Goniometry measurements: including ankle dorsiflexion in prone position, passive knee extension with hip at 90 degrees, passive knee flexion in modified Thomas test position.
Tender Points Evaluation: lateral gastroc, lateral hamstring, glute medius, lateral quad, thoracic spine, and adductors.  We then address these globally with foam rolling, stretching or other soft tissue work. Some individual active release techniques may have to be incorporated on a one-on-one treatment program within the Sports Medicine Department.
Left/Right single leg broad jump discrepancy: hands on hips, single leg jump and hold - looking for difference in strength and ability to hold landing. Differences over 10% are noted, with differences over 15% given special exercise programming to address this deficiency.

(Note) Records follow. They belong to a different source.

-- pv_equiv track=rewrite | github.com/wya5217799/Multi-Agent-VSGs | probes/kundur/probe_state/_orchestrator.py | slice_targets
-- ===== SOURCE A (Python) =====
-- from typing import Any, Sequence
--
-- def slice_targets(
--     targets: Sequence[str],
--     n_workers: int,
--     strategy: str = "round_robin",
-- ) -> list[list[str]]:
--     """Split *targets* across *n_workers* slices (per spec §2.3 Decision 4.1).
--
--     Round-robin (S5): worker k receives targets[k::n_workers]. Yields
--     near-balanced load when targets have roughly equal cost.
--
--     For N > len(targets), some slices are empty. Caller MAY skip empty
--     slices in spawn (no point spawning a worker with nothing to do).
--
--     Parameters
--     ----------
--     targets:
--         Ordered sequence of dispatch name strings.
--     n_workers:
--         Number of worker slices to produce. Must be >= 1.
--     strategy:
--         Slicing strategy. Only ``"round_robin"`` is supported.
--
--     Returns
--     -------
--     list[list[str]]
--         Length-n_workers list of sublists; some may be empty.
--
--     Raises
--     ------
--     ValueError
--         If n_workers < 1.
--     NotImplementedError
--         If strategy is not ``"round_robin"``.
--     """
--     if n_workers < 1:
--         raise ValueError(f"n_workers must be >= 1, got {n_workers}")
--     if strategy != "round_robin":
--         raise NotImplementedError(f"unsupported slicing strategy: {strategy!r}")
--     n_workers = int(n_workers)
--     return [list(targets[k::n_workers]) for k in range(n_workers)]
-- ===== SOURCE B (Python) =====
-- def slice_targets(targets, n_workers, strategy="round_robin"):
--     if n_workers < 1:
--         raise ValueError(f"n_workers must be >= 1, got {n_workers}")
--     if strategy != "round_robin":
--         raise NotImplementedError(f"unsupported slicing strategy: {strategy!r}")
--     n_workers = int(n_workers)
--     buckets = [[] for _ in range(n_workers)]
--     i = 0
--     for t in targets:
--         buckets[i].append(t)
--         i += 1
--         if i == n_workers:
--             i = 0
--     return buckets
-- ===== Notes on version B (the rewrite author's own statement) =====
-- stated objective: alternative
-- what changed: Replaces the n strided-slice comprehension targets[k::n] with a single distributing pass that appends each target to the bucket of a wrapping pointer.
import Mathlib
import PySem

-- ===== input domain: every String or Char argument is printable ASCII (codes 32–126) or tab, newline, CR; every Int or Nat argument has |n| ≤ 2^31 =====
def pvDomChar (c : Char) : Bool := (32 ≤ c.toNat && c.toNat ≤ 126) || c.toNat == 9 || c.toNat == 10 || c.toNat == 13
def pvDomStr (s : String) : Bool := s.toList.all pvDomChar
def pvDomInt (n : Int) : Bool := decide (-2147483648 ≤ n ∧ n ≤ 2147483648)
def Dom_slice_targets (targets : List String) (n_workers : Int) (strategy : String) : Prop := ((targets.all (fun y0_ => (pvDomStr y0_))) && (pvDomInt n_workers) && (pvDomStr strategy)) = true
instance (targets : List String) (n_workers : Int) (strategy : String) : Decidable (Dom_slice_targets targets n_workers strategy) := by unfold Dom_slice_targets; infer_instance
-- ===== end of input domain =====

-- B replaces A's n strided slices targets[k::n] by one distributing pass with a
-- wrapping bucket pointer (alternative decomposition, same cost).

-- ===== PORT A =====
-- A raises ValueError / NotImplementedError on the two guards; those inputs are
-- outside Pre_slice_targets and the port returns [] there.
def slice_targets (targets : List String) (n_workers : Int) (strategy : String) : List (List String) :=
  if n_workers < 1 then []
  else if strategy ≠ "round_robin" then []
  else
    -- n_workers = int(n_workers) is the identity on Int
    (PySem.List.pyRange 0 n_workers 1).map
      (fun k => (PySem.List.slice? targets (some k) none n_workers).getD [])

-- ===== PORT B =====
def slice_targets_alt (targets : List String) (n_workers : Int) (strategy : String) : List (List String) :=
  if n_workers < 1 then []
  else if strategy ≠ "round_robin" then []
  else
    (targets.foldl
      (fun (st : List (List String) × Int) t =>
        (st.1.modify st.2.toNat (fun b => b ++ [t]),
         if st.2 + 1 = n_workers then 0 else st.2 + 1))
      (List.replicate n_workers.toNat [], 0)).1

-- ===== PRECONDITION & SPEC =====
-- Pre_ excludes exactly the inputs on which A raises: n_workers < 1 (ValueError)
-- and strategy ≠ "round_robin" (NotImplementedError).
def Pre_slice_targets (targets : List String) (n_workers : Int) (strategy : String) : Prop :=
  1 ≤ n_workers ∧ strategy = "round_robin"
instance (targets : List String) (n_workers : Int) (strategy : String) : Decidable (Pre_slice_targets targets n_workers strategy) := by unfold Pre_slice_targets; infer_instance

def pvWitness_slice_targets : List String × Int × String := (["g1", "g2", "g3"], 2, "round_robin")

def Spec_slice_targets (targets : List String) (n_workers : Int) (strategy : String) (out : List (List String)) : Prop := out = slice_targets_alt targets n_workers strategy
instance (targets : List String) (n_workers : Int) (strategy : String) (out : List (List String)) : Decidable (Spec_slice_targets targets n_workers strategy out) := by unfold Spec_slice_targets; infer_instance

-- ===== CLAIM (what is proved, stated in full; the proofs are below) =====
def Claim_equal_slice_targets : Prop := ∀ (targets : List String) (n_workers : Int) (strategy : String), Dom_slice_targets targets n_workers strategy → Pre_slice_targets targets n_workers strategy → Spec_slice_targets targets n_workers strategy (slice_targets targets n_workers strategy)

-- ===== LEMMAS AND PROOFS =====

/-- The elements of `xs` at positions `k, k+n, k+2n, …` (what Python's
`xs[k::n]` selects, and what worker `k` of the round-robin split receives). -/
def takeEvery {α : Type} : List α → Nat → Nat → List α
  | [], _, _ => []
  | x :: t, k, n => if k = 0 then x :: takeEvery t (n - 1) n else takeEvery t (k - 1) n

theorem takeEvery_of_le {α : Type} (xs : List α) (k n : Nat) (h : xs.length ≤ k) :
    takeEvery xs k n = [] := by
  induction xs generalizing k with
  | nil => rfl
  | cons x t ih =>
    simp only [List.length_cons] at h
    have hk : k ≠ 0 := by omega
    simp only [takeEvery, hk, if_false]
    exact ih _ (by omega)

theorem filt_eq_takeEvery {α : Type} (n : Nat) (hn : 0 < n) (xs : List α) :
    ∀ k : Nat,
      (List.range ((xs.length - k + n - 1) / n)).filterMap (fun m => xs[k + n * m]?) =
        takeEvery xs k n := by
  induction xs with
  | nil =>
    intro k
    have : (0 - k + n - 1) / n = 0 := Nat.div_eq_of_lt (by omega)
    simp [this, takeEvery]
  | cons x t ih =>
    intro k
    rcases Nat.eq_zero_or_pos k with hk | hk
    · subst hk
      simp only [List.length_cons, Nat.sub_zero]
      have hcnt : (t.length + 1 + n - 1) / n = t.length / n + 1 := by
        have : t.length + 1 + n - 1 = t.length + n := by omega
        rw [this, Nat.add_div_right _ hn]
      have hcnt' : (t.length - (n - 1) + n - 1) / n = t.length / n := by
        rcases Nat.lt_or_ge t.length (n - 1) with h | h
        · have h1 : t.length - (n - 1) + n - 1 = n - 1 := by omega
          rw [h1, Nat.div_eq_of_lt (by omega), Nat.div_eq_of_lt (by omega)]
        · have : t.length - (n - 1) + n - 1 = t.length := by omega
          rw [this]
      rw [hcnt, List.range_succ_eq_map, List.filterMap_cons]
      simp only [Nat.mul_zero, Nat.add_zero, List.getElem?_cons_zero, List.filterMap_map]
      have harg : ∀ m : Nat, (x :: t)[0 + n * (m + 1)]? = t[(n - 1) + n * m]? := by
        intro m
        have h1 : 0 + n * (m + 1) = ((n - 1) + n * m) + 1 := by
          rw [Nat.mul_succ]; omega
        rw [h1, List.getElem?_cons_succ]
      simp only [Function.comp_def, harg]
      rw [← hcnt', ih (n - 1)]
      simp [takeEvery]
    · have hk0 : k ≠ 0 := by omega
      have hcnt : (t.length + 1 - k + n - 1) / n = (t.length - (k - 1) + n - 1) / n := by
        congr 1
        omega
      have harg : ∀ m : Nat, (x :: t)[k + n * m]? = t[(k - 1) + n * m]? := by
        intro m
        have h1 : k + n * m = ((k - 1) + n * m) + 1 := by omega
        rw [h1, List.getElem?_cons_succ]
      simp only [List.length_cons, hcnt, harg]
      rw [ih (k - 1)]
      simp [takeEvery, hk0]

theorem slice?_pos_eq {α : Type} (xs : List α) (k n : Nat) (hn : 0 < n) :
    PySem.List.slice? xs (some (k : Int)) none (n : Int) = some (takeEvery xs k n) := by
  have hn0 : (n : Int) ≠ 0 := by exact_mod_cast hn.ne'
  have hnneg : ¬ ((n : Int) < 0) := not_lt.mpr (Int.natCast_nonneg n)
  have hknn : ¬ ((k : Int) < 0) := not_lt.mpr (Int.natCast_nonneg k)
  simp only [PySem.List.slice?, PySem.List.sliceIndices, hn0, if_false, hnneg, hknn,
    if_pos (show (0 : Int) < n by exact_mod_cast hn)]
  rcases Nat.lt_or_ge k xs.length with hlt | hge
  · have hmin : min (k : Int) (xs.length : Int) = (k : Int) := by
      apply min_eq_left; exact_mod_cast hlt.le
    have hlt' : (k : Int) < (xs.length : Int) := by exact_mod_cast hlt
    have hcnt : (((xs.length : Int) - k + n - 1) / n).toNat = (xs.length - k + n - 1) / n := by
      have h1 : ((xs.length : Int) - k + n - 1) = ((xs.length - k + n - 1 : Nat) : Int) := by
        push_cast; omega
      rw [h1, ← Int.natCast_div, Int.toNat_natCast]
    have harg : ∀ m : Nat, ((k : Int) + n * m).toNat = k + n * m := by
      intro m
      have : ((k : Int) + n * m) = ((k + n * m : Nat) : Int) := by push_cast; ring
      rw [this, Int.toNat_natCast]
    simp only [hmin, if_pos hlt', hcnt, harg]
    rw [filt_eq_takeEvery n hn xs k]
  · have hmin : min (k : Int) (xs.length : Int) = (xs.length : Int) := by
      apply min_eq_right; exact_mod_cast hge
    have : ¬ ((xs.length : Int) < (xs.length : Int)) := lt_irrefl _
    simp only [hmin, this, if_false, List.range_zero, List.filterMap_nil]
    rw [takeEvery_of_le xs k n hge]

/-- Distance from pointer `p` to bucket `j` along the wrapping order (both `< n`). -/
def distP (p j n : Nat) : Nat := if p ≤ j then j - p else j + n - p

theorem foldB {n : Nat} (hn : 0 < n) (xs : List String) :
    ∀ (p : Nat), p < n → ∀ (bs : List (List String)), bs.length = n →
      (xs.foldl
        (fun (st : List (List String) × Int) t =>
          (st.1.modify st.2.toNat (fun b => b ++ [t]),
           if st.2 + 1 = (n : Int) then 0 else st.2 + 1))
        (bs, ((p : Nat) : Int))).1 =
      (List.range n).map (fun j => bs.getD j [] ++ takeEvery xs (distP p j n) n) := by
  induction xs with
  | nil =>
    intro p hp bs hb
    simp only [List.foldl_nil, takeEvery, List.append_nil]
    apply List.ext_getElem
    · simp [hb]
    · intro i h1 h2
      simp only [List.getElem_map, List.getElem_range]
      rw [List.getD_eq_getElem bs [] (by omega)]
  | cons x t ih =>
    intro p hp bs hb
    have hpt : ((p : Int)).toNat = p := Int.toNat_natCast p
    have hptr : (if (p : Int) + 1 = (n : Int) then (0 : Int) else (p : Int) + 1) =
        ((if p + 1 = n then 0 else p + 1 : Nat) : Int) := by
      by_cases h : p + 1 = n
      · rw [if_pos (by exact_mod_cast h), if_pos h]; rfl
      · rw [if_neg (by exact_mod_cast h), if_neg h]; norm_cast
    simp only [List.foldl_cons, hpt, hptr]
    rw [ih (if p + 1 = n then 0 else p + 1) (by split_ifs <;> omega)
        (bs.modify p (fun b => b ++ [x])) (by simpa using hb)]
    apply List.map_congr_left
    intro j hj
    have hjn : j < n := List.mem_range.mp hj
    by_cases hjp : j = p
    · subst hjp
      have hget : (bs.modify j (fun b => b ++ [x])).getD j [] = bs.getD j [] ++ [x] := by
        have hjl : j < bs.length := by omega
        rw [List.getD_eq_getElem _ [] (by simpa using hjl),
            List.getD_eq_getElem bs [] hjl, List.getElem_modify]
        simp
      have hd0 : distP j j n = 0 := by simp [distP]
      have hd1 : distP (if j + 1 = n then 0 else j + 1) j n = n - 1 := by
        unfold distP; split_ifs <;> omega
      rw [hget, hd0, hd1]
      simp only [takeEvery, if_pos rfl]
      rw [List.append_assoc]
      rfl
    · have hget : (bs.modify p (fun b => b ++ [x])).getD j [] = bs.getD j [] := by
        have hjl : j < bs.length := by omega
        rw [List.getD_eq_getElem _ [] (by simpa using hjl),
            List.getD_eq_getElem bs [] hjl, List.getElem_modify]
        simp [Ne.symm hjp]
      have hdne : distP p j n ≠ 0 := by unfold distP; split_ifs <;> omega
      have hd1 : distP (if p + 1 = n then 0 else p + 1) j n = distP p j n - 1 := by
        unfold distP; split_ifs <;> omega
      rw [hget, hd1]
      simp only [takeEvery, hdne, if_false]

theorem pyRange_zero_pos (n : Nat) (hn : 0 < n) :
    PySem.List.pyRange 0 (n : Int) 1 = (List.range n).map (fun i : Nat => (i : Int)) := by
  rw [PySem.List.pyRange_of_pos 0 (n : Int) (by norm_num)]
  have h0 : (0 : Int) < (n : Int) := by exact_mod_cast hn
  have hcnt : (if (0 : Int) < (n : Int) then (((n : Int) - 0 + 1 - 1) / 1).toNat else 0) = n := by
    rw [if_pos h0]
    norm_num
  rw [hcnt]
  apply List.map_congr_left
  intro i _
  push_cast
  ring

-- ===== VERDICT (by name: the statement is the Claim_ definition above) =====
theorem slice_targets_spec : Claim_equal_slice_targets := by
  intro targets n_workers strategy _ hpre
  obtain ⟨hn, hs⟩ := hpre
  unfold Spec_slice_targets slice_targets slice_targets_alt
  have hlt : ¬ (n_workers < 1) := by omega
  subst hs
  have h2 : ¬ ("round_robin" ≠ "round_robin") := by simp
  rw [if_neg hlt, if_neg h2, if_neg hlt, if_neg h2]
  set N : Nat := n_workers.toNat with hN
  have hcast : ((N : Nat) : Int) = n_workers := Int.toNat_of_nonneg (by omega)
  have hNpos : 0 < N := by omega
  rw [← hcast]
  -- A side
  rw [pyRange_zero_pos N hNpos, List.map_map]
  have hA : ∀ k ∈ List.range N,
      ((fun k => (PySem.List.slice? targets (some k) none ((N : Nat) : Int)).getD []) ∘
        (fun i : Nat => (i : Int))) k = (fun k : Nat => takeEvery targets k N) k := by
    intro k _
    simp only [Function.comp_def]
    rw [slice?_pos_eq targets k N hNpos]
    rfl
  rw [List.map_congr_left hA]
  -- B side
  have hfold := foldB hNpos targets 0 hNpos (List.replicate N []) List.length_replicate
  simp only [Nat.cast_zero] at hfold
  rw [hfold]
  apply List.map_congr_left
  intro j hj
  have hjN : j < N := List.mem_range.mp hj
  rw [List.getD_eq_getElem _ [] (by simpa using hjN)]
  simp [distP]
-- lift a permutation through map: a permutation of mapped values comes from index values
theorem perm_map_lift {α β : Type} [DecidableEq β] (f : α → β) :
    ∀ (ys : List β) (xs : List α), ys.Perm (xs.map f) → ∃ zs : List α, zs.Perm xs ∧ zs.map f = ys := by
  intro ys
  induction ys with
  | nil =>
    intro xs hp
    rw [List.map_eq_nil_iff.mp (List.perm_nil.mp hp.symm)]
    exact ⟨[], List.Perm.refl _, rfl⟩
  | cons y ys IH =>
    intro xs hp
    have hy : y ∈ xs.map f := hp.mem_iff.mp List.mem_cons_self
    have hk : (xs.map f).idxOf y < xs.length := by
      have := List.idxOf_lt_length_of_mem hy
      simpa using this
    have hys : ys.Perm ((xs.map f).erase y) := (List.cons_perm_iff_perm_erase.mp hp).2
    rw [List.erase_eq_eraseIdx_of_idxOf rfl, List.eraseIdx_map] at hys
    obtain ⟨zs, hzp, hzm⟩ := IH _ hys
    refine ⟨xs[(xs.map f).idxOf y] :: zs, ?_, ?_⟩
    · exact (hzp.cons _).trans (List.getElem_cons_eraseIdx_perm hk)
    · simp only [List.map_cons, hzm]
      congr 1
      have h2 := List.getElem_idxOf (List.idxOf_lt_length_of_mem hy)
      rw [List.getElem_map] at h2
      exact h2

theorem range_map_getD (words : List String) :
    (List.range words.length).map (fun j => words.getD j "") = words := by
  apply List.ext_getElem
  · simp
  · intro i h1 h2
    simp [List.getD_eq_getElem?_getD, List.getElem?_eq_getElem h2]

theorem bidx_full (n : Nat) : bidx n (2 ^ n - 1) = List.range n := by
  unfold bidx
  rw [List.filter_eq_self]
  intro a ha
  simp [Nat.testBit_two_pow_sub_one, List.mem_range.mp ha]

theorem bpos_full (words : List String) :
    bpos words words.length (2 ^ words.length - 1)
      = (words.map (fun w => w.toList.length)).sum := by
  unfold bpos
  rw [bidx_full]
  have : (List.range words.length).map (wlen words)
      = ((List.range words.length).map (fun j => words.getD j "")).map
          (fun w => w.toList.length) := by
    rw [List.map_map]; rfl
  rw [this, range_map_getD]

theorem concatPerm_iff (str : String) (words : List String) :
    ConcatPerm str.toList words ↔
      ((words.map (fun w => w.toList.length)).sum = str.toList.length ∧
        OKm str.toList words words.length (2 ^ words.length - 1)) := by
  constructor
  · rintro ⟨l, hperm, hflat⟩
    have hsum : (words.map (fun w => w.toList.length)).sum = str.toList.length := by
      have := congrArg List.length hflat
      rw [List.length_flatten, List.map_map] at this
      rw [← this]
      exact ((hperm.map (fun w => w.toList.length)).sum_eq).symm
    refine ⟨hsum, ?_⟩
    obtain ⟨zs, hzp, hzm⟩ := perm_map_lift (fun j => words.getD j "") l (List.range words.length)
      (by rw [range_map_getD]; exact hperm)
    refine ⟨zs, by rw [bidx_full]; exact hzp, ?_⟩
    rw [bpos_full, hsum, List.take_length]
    calc (zs.map (fun j => (words.getD j "").toList)).flatten
        = ((zs.map (fun j => words.getD j "")).map String.toList).flatten := by
          rw [List.map_map]; rfl
      _ = str.toList := by rw [hzm]; exact hflat
  · rintro ⟨hsum, l, hperm, hflat⟩
    rw [bidx_full] at hperm
    rw [bpos_full, hsum, List.take_length] at hflat
    refine ⟨l.map (fun j => words.getD j ""), ?_, ?_⟩
    · have := hperm.map (fun j => words.getD j "")
      rwa [range_map_getD] at this
    · rw [List.map_map]
      exact hflat

-- ===== VERDICT (by name: the statement is the Claim_ definition above) =====
theorem Solve_spec : Claim_equal_Solve := by
  intro s ws _
  unfold Spec_Solve
  rw [Bool.eq_iff_iff]
  exact (solveA_iff (ws.length + 1) ws (by omega) s).trans
    ((concatPerm_iff s ws).trans (solveB_iff s ws).symm)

Previous Injury: we make a special effort to exam and address all previous injuries, even those that are not causing any pain or disability during examination - regardless of how minor they may have been.  If an athlete has been injured in the past, evidence supports that they are more likely to be injured again in the future. This holds especially true for those incoming freshmen who may not have properly rehabilitated their injury at their previous high school or prep academy.